一片陰雨之中,群玉閣之上的眾人臉色凝重。
察覺到了群仙到訪的凝光立刻召開了七星會議,可就在會議的中途,原本就陰晴不定的孤雲閣那邊又傳來了異樣的消息。
「恐怕是孤雲閣之下魔神的封印有所松動。」
常年在璃月大地上四處游走的夜叉仙人,魈自然比其余幾位隱居絕雲間的仙人更加敏感。
之前留雲借風真君聯系到他的時候,他們幾人來的路上還因為他的洞察力順手清理了一些奇怪的遺跡守衛。
現在看來,當初做的決定還真是正確。
「凝光大人,璃月港剛才周圍出現了不少魔物,千岩軍被牽扯住了,一時半會騰不開手腳。」
看著身邊報告的千岩軍統領,凝光目光流轉,從高空望向了璃月港的邊界。
即便從這里望去,也能看見成堆的魔物正堵在璃月港的入口,與千岩軍搏殺。
不過托了之前她將城防機先行安排好的決定,現在的戰況雖然有些慘烈,但戰線還沒有擴展到璃月港的居民區,還算是可控範圍內。

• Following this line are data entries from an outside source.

-- pv_equiv track=rewrite | github.com/madshoffnielsen/AdventOfCode | 2018/Day14/index.py | part2
-- ===== SOURCE A (Python) =====
-- def part2(target):
--     recipes = [3, 7]
--     elf1, elf2 = 0, 1
--     target_str = str(target)
--     target_len = len(target_str)
--
--     while True:
--         # Create new recipes
--         new_score = recipes[elf1] + recipes[elf2]
--         for digit in str(new_score):
--             recipes.append(int(digit))
--
--             # Check last recipes match target
--             if len(recipes) >= target_len:
--                 if ''.join(map(str, recipes[-target_len:])) == target_str:
--                     return len(recipes) - target_len
--                 elif len(recipes) > target_len and ''.join(map(str, recipes[-target_len-1:-1])) == target_str:
--                     return len(recipes) - target_len - 1
--
--         # Move elves
--         elf1 = (elf1 + 1 + recipes[elf1]) % len(recipes)
--         elf2 = (elf2 + 1 + recipes[elf2]) % len(recipes)
-- ===== SOURCE B (Python) =====
-- def part2(target):
--     target_str = str(target)
--     board = "37"
--     elf1, elf2 = 0, 1
--     while True:
--         # phase 1: pure generation, doubling the board, no per-digit checks
--         goal = 2 * len(board)
--         while len(board) < goal:
--             total = int(board[elf1]) + int(board[elf2])
--             board += str(total)
--             elf1 = (elf1 + 1 + int(board[elf1])) % len(board)
--             elf2 = (elf2 + 1 + int(board[elf2])) % len(board)
--         # phase 2: one C-speed substring search over the whole board
--         idx = board.find(target_str)
--         if idx != -1:
--             return idx
-- ===== Notes on version B (the rewrite author's own statement) =====
-- stated objective: faster
-- what changed: B decouples generation from matching: it grows the scoreboard as a string in doubling batches with no per-digit checks, then runs one library substring search (str.find) per batch, instead of A's two join(map(str, slice)) window comparisons after every appended digit.
-- intended difference: For target=3 (the only target whose digit string occurs at index 0 but has length 1), A never checks the window ending at position 1 and returns the next occurrence, 52, while B returns the true first occurrence, 0, which is the intended answer. — e.g. on part2(3): A returns 52, B returns 0
import Mathlib
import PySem

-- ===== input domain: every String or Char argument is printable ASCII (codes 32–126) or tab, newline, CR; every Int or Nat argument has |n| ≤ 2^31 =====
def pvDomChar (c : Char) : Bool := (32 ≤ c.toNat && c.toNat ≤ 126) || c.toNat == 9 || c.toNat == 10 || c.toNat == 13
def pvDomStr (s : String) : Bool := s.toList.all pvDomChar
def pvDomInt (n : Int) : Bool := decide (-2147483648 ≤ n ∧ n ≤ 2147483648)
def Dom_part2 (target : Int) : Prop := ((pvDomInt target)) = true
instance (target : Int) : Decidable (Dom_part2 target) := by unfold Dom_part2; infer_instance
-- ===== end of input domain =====

-- B separates generation from matching: it grows the scoreboard in doubling batches with no
-- per-digit checks and runs one substring search (str.find) per batch, instead of A's two
-- join(map(str, slice)) window comparisons after every appended digit.

-- Fuel bound for the ports' `while True` loops (Python's loops have no bound; at the fuel
-- horizon the ports report what the board built so far yields: A has checked every window
-- it created, so it returns -1; B runs its pending search on the board built so far).
def pvFuel : Nat := 999999999 + 1

-- ===== PORT A =====
-- Python's list is ported as Array (O(1) append/index, like list.append / list[i]).
-- inner `for digit in str(new_score)` loop: either an early return (.inl) or the extended array (.inr)
def partA_digits (t : List Char) (tlen : Int) : Array Int → List Char → Sum Int (Array Int)
  | recipes, [] => .inr recipes
  | recipes, c :: cs =>
    -- recipes.append(int(digit))  (int('0'..'9') never raises here)
    let r' := recipes.push ((PySem.Int.ofChars? [c]).getD 0)
    if ((r'.size : Int) ≥ tlen) then
      -- ''.join(map(str, recipes[-target_len:])): the extract bounds are Python's clamped
      -- slice bounds for these in-range negative indices (clamped ℕ subtraction)
      if PySem.Chars.join [] ((r'.extract (r'.size - tlen.toNat) r'.size).toList.map PySem.Int.toChars) = t then
        .inl ((r'.size : Int) - tlen)
      else if ((r'.size : Int) > tlen) ∧
              (PySem.Chars.join [] ((r'.extract (r'.size - (tlen.toNat + 1)) (r'.size - 1)).toList.map PySem.Int.toChars) = t) then
        .inl ((r'.size : Int) - tlen - 1)
      else partA_digits t tlen r' cs
    else partA_digits t tlen r' cs

-- the `while True` loop; recipes[elf] is ported with default 0, exact because the elves'
-- indices are always kept in [0, len) by the `% len(recipes)` updates
def partA_loop (t : List Char) (tlen : Int) : Nat → Array Int → Int → Int → Int
  | 0, _, _, _ => -1
  | fuel + 1, recipes, elf1, elf2 =>
    let s := (recipes[elf1.toNat]?).getD 0 + (recipes[elf2.toNat]?).getD 0
    match partA_digits t tlen recipes (PySem.Int.toChars s) with
    | .inl r => r
    | .inr r' =>
      partA_loop t tlen fuel r'
        (PySem.Int.mod (elf1 + 1 + (r'[elf1.toNat]?).getD 0) (r'.size : Int))
        (PySem.Int.mod (elf2 + 1 + (r'[elf2.toNat]?).getD 0) (r'.size : Int))

def part2 (target : Int) : Int :=
  partA_loop (PySem.Int.toChars target) (((PySem.Int.toChars target).length : Nat) : Int) pvFuel #[3, 7] 0 1

-- ===== PORT B =====
-- phase 1: `while len(board) < goal` — pure generation, no checks; board is a Python str,
-- ported as Array Char (O(1) index / amortised-O(1) extend, like str concat);
-- int(board[elf]) is ported with getElem?/getD '0', exact: the elves stay in [0, len)
def partB_gen : Nat → Nat → Array Char → Int → Int → Nat × Array Char × Int × Int
  | fuel, goal, board, elf1, elf2 =>
    if board.size < goal then
      match fuel with
      | 0 => (0, board, elf1, elf2)
      | f + 1 =>
        let total := (PySem.Int.ofChars? [(board[elf1.toNat]?).getD '0']).getD 0
                   + (PySem.Int.ofChars? [(board[elf2.toNat]?).getD '0']).getD 0
        let board' := board ++ (PySem.Int.toChars total).toArray
        partB_gen f goal board'
          (PySem.Int.mod (elf1 + 1 + (PySem.Int.ofChars? [(board'[elf1.toNat]?).getD '0']).getD 0) (board'.size : Int))
          (PySem.Int.mod (elf2 + 1 + (PySem.Int.ofChars? [(board'[elf2.toNat]?).getD '0']).getD 0) (board'.size : Int))
    else (fuel, board, elf1, elf2)

-- the `while True` loop: double, then one board.find(target_str) per batch
def partB_loop (t : List Char) : Nat → Nat → Array Char → Int → Int → Int
  | 0, _, board, _, _ => PySem.Chars.find board.toList t
  | o + 1, steps, board, elf1, elf2 =>
    match partB_gen steps (2 * board.size) board elf1 elf2 with
    | (steps', board', elf1', elf2') =>
      if steps' = 0 then PySem.Chars.find board'.toList t
      else
        let idx := PySem.Chars.find board'.toList t
        if idx ≠ -1 then idx
        else partB_loop t o steps' board' elf1' elf2'

def part2_alt (target : Int) : Int :=
  partB_loop (PySem.Int.toChars target) pvFuel pvFuel #['3', '7'] 0 1

-- ===== PRECONDITION & SPEC =====
-- Pre_ excludes negative targets: str(target) then contains '-', which never occurs in the
-- digit stream, so Python A loops forever (it never returns) on them.
def Pre_part2 (target : Int) : Prop := 0 ≤ target
instance (target : Int) : Decidable (Pre_part2 target) := by unfold Pre_part2; infer_instance
def pvWitness_part2 : Int := 51589

-- For target=3 (the only target whose digit string occurs at index 0 of the stream but has
-- length 1), A never checks the window ending at position 1 and returns the next occurrence,
-- 52, while B returns the true first occurrence, 0, which is the intended answer.
def D_part2 (target : Int) : Prop := target = 3
instance (target : Int) : Decidable (D_part2 target) := by unfold D_part2; infer_instance

def Spec_part2 (target : Int) (out : Int) : Prop := ¬ D_part2 target → out = part2_alt target
instance (target : Int) (out : Int) : Decidable (Spec_part2 target out) := by unfold Spec_part2; infer_instance

def pvDiffWitness_part2 : Int := 3
def pvDiffWitnessOut_part2 : Int × Int := (52, 0)

-- ===== CLAIM (what is proved, stated in full; the proofs are below) =====
def Claim_unchanged_part2 : Prop := ∀ (target : Int), Dom_part2 target → Pre_part2 target → Spec_part2 target (part2 target)
def Claim_changed_part2 : Prop := Dom_part2 (pvDiffWitness_part2) ∧ Pre_part2 (pvDiffWitness_part2) ∧ D_part2 (pvDiffWitness_part2) ∧ part2 (pvDiffWitness_part2) = pvDiffWitnessOut_part2.1 ∧ part2_alt (pvDiffWitness_part2) = pvDiffWitnessOut_part2.2 ∧ pvDiffWitnessOut_part2.1 ≠ pvDiffWitnessOut_part2.2
def Claim_exact_part2 : Prop := ∀ (target : Int), Dom_part2 target → Pre_part2 target → D_part2 target → part2 target ≠ part2_alt target

-- ===== LEMMAS AND PROOFS =====

-- the character str(d) consists of, for a single digit d
def dchar (d : Int) : Char := Char.ofNat (48 + d.toNat)

-- int(board[e]) on a char board, as B's port computes it
def chDigit (board : List Char) (e : Int) : Int :=
  (PySem.Int.ofChars? [(PySem.List.pyGet? board e).getD '0']).getD 0

-- one step of the recipe process over the char board (the common mathematical model)
def stStep : List Char × Int × Int → List Char × Int × Int
  | (board, e1, e2) =>
    let board' := board ++ PySem.Int.toChars (chDigit board e1 + chDigit board e2)
    (board', PySem.Int.mod (e1 + 1 + chDigit board' e1) (board'.length : Int),
             PySem.Int.mod (e2 + 1 + chDigit board' e2) (board'.length : Int))

-- List-level models of the two ports (the ports run on Array = Python's list/str; the
-- equivalence induction below is carried out on these list versions, which the simulation
-- lemmas further down connect to the Array ports)
def partA_digitsL (t : List Char) (tlen : Int) : List Int → List Char → Sum Int (List Int)
  | recipes, [] => .inr recipes
  | recipes, c :: cs =>
    let r' := recipes ++ [(PySem.Int.ofChars? [c]).getD 0]
    if ((r'.length : Int) ≥ tlen) then
      if PySem.Chars.join [] ((PySem.List.slice r' (some (-tlen)) none).map PySem.Int.toChars) = t then
        .inl ((r'.length : Int) - tlen)
      else if ((r'.length : Int) > tlen) ∧
              (PySem.Chars.join [] ((PySem.List.slice r' (some (-tlen - 1)) (some (-1))).map PySem.Int.toChars) = t) then
        .inl ((r'.length : Int) - tlen - 1)
      else partA_digitsL t tlen r' cs
    else partA_digitsL t tlen r' cs

def partA_loopL (t : List Char) (tlen : Int) : Nat → List Int → Int → Int → Int
  | 0, _, _, _ => -1
  | fuel + 1, recipes, elf1, elf2 =>
    let s := PySem.List.pyGetD recipes elf1 0 + PySem.List.pyGetD recipes elf2 0
    match partA_digitsL t tlen recipes (PySem.Int.toChars s) with
    | .inl r => r
    | .inr r' =>
      partA_loopL t tlen fuel r'
        (PySem.Int.mod (elf1 + 1 + PySem.List.pyGetD r' elf1 0) (r'.length : Int))
        (PySem.Int.mod (elf2 + 1 + PySem.List.pyGetD r' elf2 0) (r'.length : Int))

def partB_genL : Nat → Nat → List Char → Int → Int → Nat × List Char × Int × Int
  | fuel, goal, board, elf1, elf2 =>
    if board.length < goal then
      match fuel with
      | 0 => (0, board, elf1, elf2)
      | f + 1 =>
        let total := (PySem.Int.ofChars? [(PySem.List.pyGet? board elf1).getD '0']).getD 0
                   + (PySem.Int.ofChars? [(PySem.List.pyGet? board elf2).getD '0']).getD 0
        let board' := board ++ PySem.Int.toChars total
        partB_genL f goal board'
          (PySem.Int.mod (elf1 + 1 + (PySem.Int.ofChars? [(PySem.List.pyGet? board' elf1).getD '0']).getD 0) (board'.length : Int))
          (PySem.Int.mod (elf2 + 1 + (PySem.Int.ofChars? [(PySem.List.pyGet? board' elf2).getD '0']).getD 0) (board'.length : Int))
    else (fuel, board, elf1, elf2)

def partB_loopL (t : List Char) : Nat → Nat → List Char → Int → Int → Int
  | 0, _, board, _, _ => PySem.Chars.find board t
  | o + 1, steps, board, elf1, elf2 =>
    match partB_genL steps (2 * board.length) board elf1 elf2 with
    | (steps', board', elf1', elf2') =>
      if steps' = 0 then PySem.Chars.find board' t
      else
        let idx := PySem.Chars.find board' t
        if idx ≠ -1 then idx
        else partB_loopL t o steps' board' elf1' elf2'

theorem toChars_digit (d : Int) (h0 : 0 ≤ d) (h9 : d ≤ 9) : PySem.Int.toChars d = [dchar d] := by
  interval_cases d <;> decide

theorem ofChars_dchar (d : Int) (h0 : 0 ≤ d) (h9 : d ≤ 9) : (PySem.Int.ofChars? [dchar d]).getD 0 = d := by
  interval_cases d <;> decide

theorem toChars_score (s : Int) (h0 : 0 ≤ s) (h18 : s ≤ 18) :
    PySem.Int.toChars s = (if s ≥ 10 then [1, s - 10] else [s]).map dchar := by
  interval_cases s <;> decide

theorem score_digits (s : Int) (h0 : 0 ≤ s) (h18 : s ≤ 18) :
    ∀ d ∈ (if s ≥ 10 then [1, s - 10] else [s]), 0 ≤ d ∧ d ≤ 9 := by
  split_ifs <;> simp <;> omega

theorem getD_digit (xs : List Int) (h : ∀ d ∈ xs, 0 ≤ d ∧ d ≤ 9) (i : Int) :
    0 ≤ PySem.List.pyGetD xs i 0 ∧ PySem.List.pyGetD xs i 0 ≤ 9 := by
  by_cases hx : PySem.Raise.InRange xs.length i
  · exact h _ (PySem.List.pyGetD_mem xs 0 hx)
  · rw [PySem.List.pyGetD_of_none xs i 0 ((PySem.List.pyGet?_eq_none_iff xs i).mpr hx)]
    omega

但現在的問題是,他們這群人接下來的目標需要轉移到孤雲閣那邊,璃月港本土實在是無暇閑顧。
「我跟玉衡星需要跟仙人們一起行動,璃月港的事就交于剩下的幾位七星了,千岩軍固守璃月港即可,不必跟來。」
寥寥數語,凝光便將之後的事情安排到位。
在把群玉閣上的千岩軍盡數屏退後,一行人乘著群玉閣向著璃月港的邊界飛了過去。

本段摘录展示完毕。